To book David Nour for your next event, visit his profile: https://premierespeakers.com/david-nour

David is the author of multiple books including Relationship Economics: Transform Your Most Valuable Business Contacts Into Personal and Professional Success and Co-Create: How Your Business Will Profit from Innovative and Strategic Collaboration. To order copies in bulk for your event, please visit BulkBooks.com.

Like thought leader interviews? Check out Peter Sheahan (Matter, and FL!P), Tony Seba (Clean Disruption of Energy and Transportation), and Susan Cain (Quiet: The Power of Introverts).

Beyond Speaking Podcast host and president of Premiere Speakers Bureau, Brian Lord has conducted hundreds of interviews with the world's top speakers. The Beyond Speaking podcast is designed to dig deeper and reveal the stories behind these people to give you greater insights you can use.


Full podcast transcript:

Brian Lord: You have a pretty cool accent. Are you from Atlanta originally?

David Nour: Actually, I was born in Iran. I came on May 23, 1981. Fun fact: with a suitcase, 100 bucks, didn't know anybody and didn't speak a word of English. I landed at JFK with a badge around my neck that read "put this kid on an Eastern Airlines flight to Atlanta" and I came here to go to school. I lived with an uncle that I hadn't seen since birth, and the first couple of years were really tough because I had English tutors and did well in math and science, but I failed my first history exam because I couldn't understand what I was being asked.

Brian Lord: Oh wow. When you learned English, what was the first thing that your family taught you? Or what's the first thing you learned? Do you remember that?

David Nour: Oh my gosh. So, I was a teenager and we went and got first through tenth grade English literature books. And if you remember, you know, kindergarten: "This is a cat. The cat is on the roof. The roof is tin." I mean, it was that level of granularity. And the other fun thing, believe it or not: Sesame Street. Sesame Street was phenomenal in learning phonics and learning the base. Most native speakers don't understand how difficult English is as a language because of all the nuances and exceptions. We spell things 15 different ways. The joke I usually like to tell is "I don't know what a dangling participle is, but I'm still looking for it."

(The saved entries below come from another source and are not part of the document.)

-- pv_equiv track=rewrite | github.com/lishuwnc/Kickstart-Framework-Python | G2017.py | solveGC2017
-- ===== SOURCE A (Python) =====
-- def solveGC2017(n, m, grid):
--     t = [[[[0] * m for _ in range(n)] for _ in range(m)] for _ in range(n)]
--     minimum = [[[[2 ** 31] * m for _ in range(n)] for _ in range(m)] for _ in range(n)]
--     for i in range(n):
--         for j in range(m):
--             minimum[i][j][0][0] = grid[i][j]
--     for k1 in range(n):
--         for k2 in range(m):
--             for i in range(n - k1):
--                 for j in range(m - k2):
--                     if k1 == 0 and k2 == 0:
--                         continue
--                     if k1 == 0:
--                         minimum[i][j][k1][k2] = min(minimum[i][j][k1][k2 - 1], grid[i][j + k2])
--                     elif k2 == 0:
--                         minimum[i][j][k1][k2] = min(minimum[i][j][k1 - 1][k2], grid[i + k1][j])
--                     else:
--                         minimum[i][j][k1][k2] = min(minimum[i][j][k1 - 1][k2], minimum[i][j][k1][k2 - 1], grid[i + k1][j + k2])
--     for k1 in range(n):
--         for k2 in range(m):
--             for i in range(n - k1):
--                 for j in range(m - k2):
--                     for x in range(k1):
--                         t[i][j][k1][k2] = max(t[i][j][k1][k2], t[i][j][x][k2] + t[i + x + 1][j][k1 - x - 1][k2])
--                     for x in range(k2):
--                         t[i][j][k1][k2] = max(t[i][j][k1][k2], t[i][j][k1][x] + t[i][j + x + 1][k1][k2 - x - 1])
--                     if k1 > 0 or k2 > 0:
--                         t[i][j][k1][k2] += minimum[i][j][k1][k2]
--     return t[0][0][n - 1][m - 1]
-- ===== SOURCE B (Python) =====
-- def solveGC2017(n, m, grid):
--     mmemo = {}
--
--     def rmin(i, j, k1, k2):
--         key = (i, j, k1, k2)
--         if key in mmemo:
--             return mmemo[key]
--         if k1 == 0 and k2 == 0:
--             v = grid[i][j]
--         elif k1 == 0:
--             v = min(rmin(i, j, 0, k2 - 1), grid[i][j + k2])
--         elif k2 == 0:
--             v = min(rmin(i, j, k1 - 1, 0), grid[i + k1][j])
--         else:
--             v = min(rmin(i, j, k1 - 1, k2), rmin(i, j, k1, k2 - 1), grid[i + k1][j + k2])
--         mmemo[key] = v
--         return v
--
--     bmemo = {}
--
--     def best(i, j, k1, k2):
--         key = (i, j, k1, k2)
--         if key in bmemo:
--             return bmemo[key]
--         v = 0
--         for x in range(k1):
--             v = max(v, best(i, j, x, k2) + best(i + x + 1, j, k1 - x - 1, k2))
--         for x in range(k2):
--             v = max(v, best(i, j, k1, x) + best(i, j + x + 1, k1, k2 - x - 1))
--         if k1 > 0 or k2 > 0:
--             v += rmin(i, j, k1, k2)
--         bmemo[key] = v
--         return v
--
--     return best(0, 0, n - 1, m - 1)
-- ===== Notes on version B (the rewrite author's own statement) =====
-- stated objective: alternative
-- what changed: Replaced the bottom-up quadruple loops filling 4D tables by top-down memoized recursions best/rmin over subrectangles, keyed by (i,j,k1,k2) in dicts; the 2**31 sentinel and the tables disappear.
import Mathlib
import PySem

Brian Lord: Well, you're a soccer player, too. Did that help out in the transition?.

David Nour: I did, yeah. I tell friends that there are two things I did in finishing up high school and college that really helped. I played soccer which is, you know, especially with the soccer kids, you're ahead. And I dated a cheerleader, which is instant popularity! You just instantly get invited to parties!

Brian Lord: Oh, wow! Go high or go home!

David Nour: I think she felt sorry for me. But, you get invited to parties, you get in the in-crowd, and I was everybody's best friend until they found out I was from Iran. Then, I was suddenly Ayatollah's cousin. And of course, it was right after the hostage crisis.

Brian Lord: Oh, that's right, '81.

David Nour: Yeah, it was rough. It was a rough, rough patch. Growing up in the outskirts of Atlanta, there weren't a whole lot of Iranians there. And they would go home and see all the news about what was happening and they'd come to school and I'm their favorite punching bag the next day because I'm the only Iranian kid they knew. So, it was a little rough the first few years. But you kind of adapt and learn and kind of grow through that.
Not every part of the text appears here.